Hilariously Depressing New Show Paints Picture of Millennials’ Cubicle Plight

DIRECTOR JAMES BLACK describes Branden Jacobs-Jenkins’ play Gloria, which opens tonight and runs through April 16 at 4th Wall Theatre Company, as “a very dark but very funny satire about millennials and ambition.” Which is accurate, but really only scratches the surface of Jacobs-Jenkins’ humorous and, in one key moment, terrifying examination of our capacity to disengage and measure a person’s value solely in terms of title and income. Featuring an all-Houston cast under the direction of Black, Gloria is another fine example of 4th Wall Theatre Company’s commitment to presenting challenging and provocative theater.


Set inside the fluorescent-lit offices of a New York-based magazine, three petulant assistant editors, a lowly intern, an anxious fact checker, and (cue ominous music) a frumpy copy editor named Gloria spend their time on the clock decrying their lot in language ranging from whiny to existential. At one point, bitter-before-her-time assistant editor Kendra snarls at a hapless 29-year-old colleague, “I will die before I turn 30 in a cubicle.” It’s a cringe-inducing moment, but speaks to the sense of hopelessness these young souls are experiencing.

“It is funny,” says cast member Skyler Sinclair, who plays three very different characters in the play. “You’re going to be laughing until you’re not. And the thing is, that’s real life.”

Sinclair, a veteran of Houston’s stages, has played multiple characters before, including the 2018 A.D. Players production of Around the World in 80 Days, where she and four other actors together performed a total of 39 different characters.

The cast of 'Gloria'

“As an actor, you kind of approach every character as a blank page,” says Sinclair of the juggling act required of her in Gloria. “You read them, and ask, ‘Who are they, and how do they manifest in me personally?” Working with such a great script also helps. “Jacobs-Jenkins has already created characters that are so different from each other. I just have to go out there and play it honest each time.”

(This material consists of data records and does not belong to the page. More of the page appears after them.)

-- pv_equiv track=rewrite | github.com/pmillerschmidt/Qtar | agent.py | _is_similar_motif
-- ===== SOURCE A (Python) =====
-- def _is_similar_motif(motif1, motif2):
--     """Check if motifs are too similar"""
--     if len(motif1) != len(motif2):
--         return False
--
--     notes1 = [n[0] for n in motif1]
--     notes2 = [n[0] for n in motif2]
--     intervals1 = [b - a for a, b in zip(notes1[:-1], notes1[1:])]
--     intervals2 = [b - a for a, b in zip(notes2[:-1], notes2[1:])]
--
--     return intervals1 == intervals2
-- ===== SOURCE B (Python) =====
-- def _is_similar_motif(motif1, motif2):
--     """Check if motifs are too similar"""
--     if len(motif1) != len(motif2):
--         return False
--     if not motif1:
--         return True
--     d = motif2[0][0] - motif1[0][0]
--     for n1, n2 in zip(motif1, motif2):
--         if n2[0] - n1[0] != d:
--             return False
--     return True
-- ===== Notes on version B (the rewrite author's own statement) =====
-- stated objective: simpler
-- what changed: Instead of building and comparing two interval lists, B computes the head-pitch offset d once and makes a single early-exit pass over zip(motif1, motif2) checking each pitch difference equals d (identical intervals = uniform transposition).
import Mathlib
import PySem

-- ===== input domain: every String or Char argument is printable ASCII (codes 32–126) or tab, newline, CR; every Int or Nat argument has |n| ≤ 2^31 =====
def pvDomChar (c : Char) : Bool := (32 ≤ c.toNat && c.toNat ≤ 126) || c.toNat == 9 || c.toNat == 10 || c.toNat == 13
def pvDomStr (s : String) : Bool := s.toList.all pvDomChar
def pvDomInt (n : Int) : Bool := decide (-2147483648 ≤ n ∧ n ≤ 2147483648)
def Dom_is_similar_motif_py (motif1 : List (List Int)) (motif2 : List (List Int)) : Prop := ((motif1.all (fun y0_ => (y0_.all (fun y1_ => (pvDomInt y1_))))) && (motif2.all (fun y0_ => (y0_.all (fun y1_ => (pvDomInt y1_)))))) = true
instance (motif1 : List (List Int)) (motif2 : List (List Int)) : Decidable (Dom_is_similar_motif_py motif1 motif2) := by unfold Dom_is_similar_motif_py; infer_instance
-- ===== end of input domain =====

-- B replaces building and comparing two interval lists by a single early-exit pass
-- checking a constant pitch offset between paired notes (objective: simpler).


-- ===== PORT A =====
-- n[0]; exact when n ≠ [] (Pre_ excludes empty inner lists, where Python raises IndexError)
def pyHead0 (n : List Int) : Int := (PySem.List.pyGet? n 0).getD 0

def is_similar_motif_py (motif1 : List (List Int)) (motif2 : List (List Int)) : Bool :=
  if motif1.length ≠ motif2.length then false
  else
    let notes1 := motif1.map pyHead0
    let notes2 := motif2.map pyHead0
    let intervals1 := ((PySem.List.slice notes1 none (some (-1))).zip (PySem.List.slice notes1 (some 1) none)).map (fun p => p.2 - p.1)
    let intervals2 := ((PySem.List.slice notes2 none (some (-1))).zip (PySem.List.slice notes2 (some 1) none)).map (fun p => p.2 - p.1)
    intervals1 == intervals2

-- ===== PORT B =====
def is_similar_motif_py_alt (motif1 : List (List Int)) (motif2 : List (List Int)) : Bool :=
  if motif1.length ≠ motif2.length then false
  else
    match motif1, motif2 with
    | [], _ => true
    | _, [] => true
    | m1h :: _, m2h :: _ =>
      let d := pyHead0 m2h - pyHead0 m1h
      (motif1.zip motif2).all (fun p => pyHead0 p.2 - pyHead0 p.1 == d)

-- ===== PRECONDITION & SPEC =====
-- Pre_ excludes exactly the inputs where Python A raises IndexError: equal-length
-- motifs in which some inner list is empty (n[0] fails).
def Pre_is_similar_motif_py (motif1 : List (List Int)) (motif2 : List (List Int)) : Prop :=
  motif1.length = motif2.length → ((∀ l ∈ motif1, l ≠ []) ∧ (∀ l ∈ motif2, l ≠ []))
instance (motif1 : List (List Int)) (motif2 : List (List Int)) : Decidable (Pre_is_similar_motif_py motif1 motif2) := by unfold Pre_is_similar_motif_py; infer_instance
def pvWitness_is_similar_motif_py : List (List Int) × List (List Int) := ([[60, 1], [62, 1]], [[64, 2], [66, 5]])

def Spec_is_similar_motif_py (motif1 : List (List Int)) (motif2 : List (List Int)) (out : Bool) : Prop := out = is_similar_motif_py_alt motif1 motif2
instance (motif1 : List (List Int)) (motif2 : List (List Int)) (out : Bool) : Decidable (Spec_is_similar_motif_py motif1 motif2 out) := by unfold Spec_is_similar_motif_py; infer_instance

-- ===== CLAIM (what is proved, stated in full; the proofs are below) =====
def Claim_equal_is_similar_motif_py : Prop := ∀ (motif1 : List (List Int)) (motif2 : List (List Int)), Dom_is_similar_motif_py motif1 motif2 → Pre_is_similar_motif_py motif1 motif2 → Spec_is_similar_motif_py motif1 motif2 (is_similar_motif_py motif1 motif2)

-- ===== LEMMAS AND PROOFS =====

-- structural interval list of a pitch list
def ivs : List Int → List Int
  | a :: x :: t => (x - a) :: ivs (x :: t)
  | _ => []

theorem ivs_eq (l : List Int) :
    (l.dropLast.zip l.tail).map (fun p : Int × Int => p.2 - p.1) = ivs l := by
  induction l with
  | nil => simp [ivs]
  | cons a t ih =>
    cases t with
    | nil => simp [ivs]
    | cons x t' =>
      simp only [ivs, List.dropLast_cons₂, List.tail_cons, List.zip_cons_cons, List.map_cons]
      exact congrArg _ ih

theorem ivs_iff (a b : Int) (xs ys : List Int) (h : xs.length = ys.length) :
    ivs (a :: xs) = ivs (b :: ys) ↔ ∀ p ∈ xs.zip ys, p.2 - p.1 = b - a := by
  induction xs generalizing ys a b with
  | nil =>
    cases ys with
    | nil => simp [ivs]
    | cons y t => simp at h
  | cons x xs' ih =>
    cases ys with
    | nil => simp at h
    | cons y ys' =>
      simp only [List.length_cons, Nat.add_right_cancel_iff] at h
      have := ih x y ys' h
      constructor
      · intro he
        simp only [ivs, List.cons.injEq] at he
        obtain ⟨h1, h2⟩ := he
        intro p hp
        simp only [List.zip_cons_cons, List.mem_cons] at hp
        rcases hp with rfl | hp
        · omega
        · have := (this.mp h2) p hp; omega
      · intro hall
        have hxy : y - x = b - a := hall (x, y) (by simp)
        simp only [ivs, List.cons.injEq]
        refine ⟨by omega, this.mpr ?_⟩
        intro p hp
        have := hall p (by simp [hp]); omega

theorem is_similar_motif_py_eq (motif1 motif2 : List (List Int)) :
    is_similar_motif_py motif1 motif2 = is_similar_motif_py_alt motif1 motif2 := by
  unfold is_similar_motif_py is_similar_motif_py_alt
  by_cases hl : motif1.length = motif2.length
  · simp only [hl, ne_eq, not_true_eq_false, if_false]
    cases motif1 with
    | nil =>
      cases motif2 with
      | nil => simp [PySem.List.slice_to_neg_one, PySem.List.slice_from_one]
      | cons h t => simp at hl
    | cons h1 t1 =>
      cases motif2 with
      | nil => simp at hl
      | cons h2 t2 =>
        simp only [List.length_cons, Nat.add_right_cancel_iff] at hl
        simp only [PySem.List.slice_to_neg_one, PySem.List.slice_from_one, ivs_eq,
          List.map_cons, List.zip_cons_cons, List.all_cons]
        have hlen : (t1.map pyHead0).length = (t2.map pyHead0).length := by
          simp [hl]
        rw [show (pyHead0 h2 - pyHead0 h1 == pyHead0 h2 - pyHead0 h1) = true by simp,
          Bool.true_and]
        have hiff := ivs_iff (pyHead0 h1) (pyHead0 h2) (t1.map pyHead0) (t2.map pyHead0) hlen
        rw [Bool.eq_iff_iff]
        simp only [beq_iff_eq, List.all_eq_true]
        rw [hiff, List.zip_map]
        constructor
        · intro hall p hp
          simpa using hall (Prod.map pyHead0 pyHead0 p) (List.mem_map_of_mem hp)
        · intro hall p hp
          obtain ⟨q, hq, rfl⟩ := List.mem_map.mp hp
          simpa using hall q hq
  · simp [hl]

-- ===== VERDICT (by name: the statement is the Claim_ definition above) =====
theorem is_similar_motif_py_spec : Claim_equal_is_similar_motif_py := by
  intro motif1 motif2 _ _
  exact is_similar_motif_py_eq motif1 motif2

Sinclair is especially grateful to be back onstage with fellow actors, preparing for a performance before a live audience, a crucial component when performing a cathartic piece of theater like Gloria. “You do have to go to a vulnerable place when dealing with this kind of topic and drama,” says Sinclair. “When the audience is experiencing that vulnerability with you, and you feed into it, and they give back, in a way. There’s a really beautiful power in that exchange of vulnerability.”